Movie Review: Edge of Tomorrow

This one snuck up on me with next to no hype and that is so, so refreshing to me right now.

Tom Cruise, Emily Blunt, Brendan Gleeson
Doug Liman (The Bourne Identity, Mr & Mrs Smith)
Rating: M

I’m a big fan of the “time travel” sub-genre of science fiction, particularly lately. In the last half decade or so moviegoers have been treated to such quirky time travel tales as Source Code and Looper, each of which presented a cool twist on standard time travel tropes and benefitted immensely from the breathing room that comes with such an uncommonly used plot mechanic. The latest movie to join in the mind-snapping fun, Edge of Tomorrow, is better than either of them.

Starring Hollywood comeback king Tom Cruise and the always delightful Emily Blunt (who coincidentally also featured in Looper), Edge of Tomorrow is set on an ever-so-slightly futuristic earth and tells the story of cowardly war correspondent Major William Cage, who is demoted to the lowliest of ranks and sent to the front lines of a full-scale invasion of alien-occupied France as punishment for attempting to blackmail a superior officer. However the occupying aliens, called “mimics” by the humans, know that the attack is coming and absolutely rout the humans, winning the war in the process. Cage flukes a kill on an important mimic as he dies along with his fellow soldiers, causing him to wake up at the start of the day he just completed in grisly fashion. Thus begins a seemingly endless cycle of deaths as Cage finds and works with famous war hero Rita Vrataski (Blunt) to discover the mimics’ secret and save the day. The very same day, in fact.

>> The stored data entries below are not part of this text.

lemma pv_isEmpty_filter (l : List String) (p : String → Bool) :
    (l.filter p).isEmpty = !(l.any p) := by
  rw [Bool.eq_iff_iff]
  simp [List.isEmpty_iff, List.filter_eq_nil_iff, List.any_eq_false]

lemma pvStep_foldl (l : List String) (f : PvFlags) :
    l.foldl pvStep f =
      ⟨f.f6061t || l.any (fun c => PySem.Str.isIn "male_60_to_61" c),
       f.f6061 || l.any (fun c => PySem.Str.isIn "male_60_61" c),
       f.f6264t || l.any (fun c => PySem.Str.isIn "male_62_to_64" c),
       f.f6264 || l.any (fun c => PySem.Str.isIn "male_62_64" c),
       f.marital || l.any (fun c => (["married", "divorced", "widowed", "separated"] : List String).any (fun w => PySem.Str.isIn w (PySem.Str.lower c))),
       f.labor || l.any (fun c => (["labor", "employed", "unemployed", "armed_forces"] : List String).any (fun w => PySem.Str.isIn w (PySem.Str.lower c))),
       f.commute || l.any (fun c => PySem.Str.isIn "commute" (PySem.Str.lower c)),
       f.demo || l.any (fun c => (["hispanic", "asian", "black", "amerindian"] : List String).any (fun w => PySem.Str.isIn w (PySem.Str.lower c))),
       f.edu || l.any (fun c => (["degree", "diploma", "education"] : List String).any (fun w => PySem.Str.isIn w (PySem.Str.lower c))),
       f.geo || l.any (fun c => (["geoid", "geo_id"] : List String).any (fun w => PySem.Str.isIn w (PySem.Str.lower c)))⟩ := by
  induction l generalizing f with
  | nil => simp
  | cons x xs ih => simp [pvStep, ih, Bool.or_assoc]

The success of Edge of Tomorrow lies in its willingness to play around with the contents of each repeated day, dodging its way around audience expectations as it goes. As Cage grows in skill and knowledge he makes incremental improvements, but you really feel like it’s a struggle for him to get better. The standalone mid-movie montage you expect to see in this kind of film never quite eventuates, and the day is repeated so many times that you’re never quite sure whether what you are about to see is a story-significant scene or just another indication of a lesson learned. Without spoiling too much, there is a certain way you might expect setups like this to unfold, escalating in scope as the tone gets more serious, but instead of following such expectations Edge of Tomorrow jumps around a bit, slingshotting past drama, melancholy and pure action before coming back around again. The approach is played for laughs quite a bit as well, which adds a nice balance to proceedings. In that way it’s a bit like director Doug Liman‘s 2005 hit Mr & Mrs Smith.

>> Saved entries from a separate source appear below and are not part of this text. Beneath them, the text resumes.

theorem pvPrefixLoop_eq_any (lcl : String) (L : List String) :
    pvPrefixLoop lcl L
      = L.any (fun p => lcl == p || PySem.Str.startswith lcl (p ++ "-") || PySem.Str.startswith lcl (p ++ "+")) := by
  induction L with
  | nil => rfl
  | cons p rest ih => simp only [pvPrefixLoop, pv_if_true_or, List.any_cons, ← ih]

theorem pvParentLoop_eq_any (parts : List String) (L : List Int) :
    pvParentLoop parts L
      = L.any (fun i => PySem.Set.contains pvServiceDomains (PySem.Str.join "." (PySem.List.slice parts (some i) none))) := by
  induction L with
  | nil => rfl
  | cons i rest ih => simp only [pvParentLoop, pv_if_true_or, List.any_cons, ← ih]

-- the domain checks of A and B agree on every string
theorem domain_check_eq (domain : String) :
    (if PySem.Set.contains pvServiceDomains domain then true
     else
       pvParentLoop ((PySem.Str.split? domain ".").getD [])
         (PySem.List.pyRange 1 ((PySem.Str.split? domain ".").getD []).length 1))
      = pvServiceDomains.any (fun d => domain == d || PySem.Str.endswith domain ("." ++ d)) := by
  rw [pv_if_true_or, pvParentLoop_eq_any, Bool.eq_iff_iff]
  simp only [Bool.or_eq_true, List.any_eq_true, PySem.Set.contains_iff, beq_iff_eq,
    PySem.List.mem_pyRange_one]
  constructor
  · rintro (hmem | ⟨i, ⟨h1, h2⟩, hin⟩)
    · exact ⟨domain, hmem, Or.inl rfl⟩
    · refine ⟨_, hin, Or.inr ?_⟩
      exact (parent_iff domain _).mp ⟨i, ⟨h1, by exact_mod_cast h2⟩, rfl⟩
  · rintro ⟨d, hd, (rfl | hend)⟩
    · exact Or.inl hd
    · obtain ⟨i, ⟨h1, h2⟩, hj⟩ := (parent_iff domain d).mpr hend
      exact Or.inr ⟨i, ⟨h1, by exact_mod_cast h2⟩, by rw [hj]; exact hd⟩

Blunt and Cruise each deserve a sizeable bit of credit for helping the movie to work as well as it does, as they are each magnetic in their own way on screen. I’ve really enjoyed the majority of Cruise‘s work in the last half decade or so and he does his rejuvenated screen reputation no harm here, and while his fellow lead has slightly less to do, all the scenes that include her are better for it. Edge of Tomorrow isn’t a perfect film, as it has a rather stilted conclusion that feels like it belongs in a different kind of movie (To say much more would be delving into spoiler territory), but Edge of Tomorrow is a pleasant surprise of an action flick with some very cool ideas and, refreshingly for now, not a superhero in sight. If it sounds like it might be up your alley, do yourself a favour and see it .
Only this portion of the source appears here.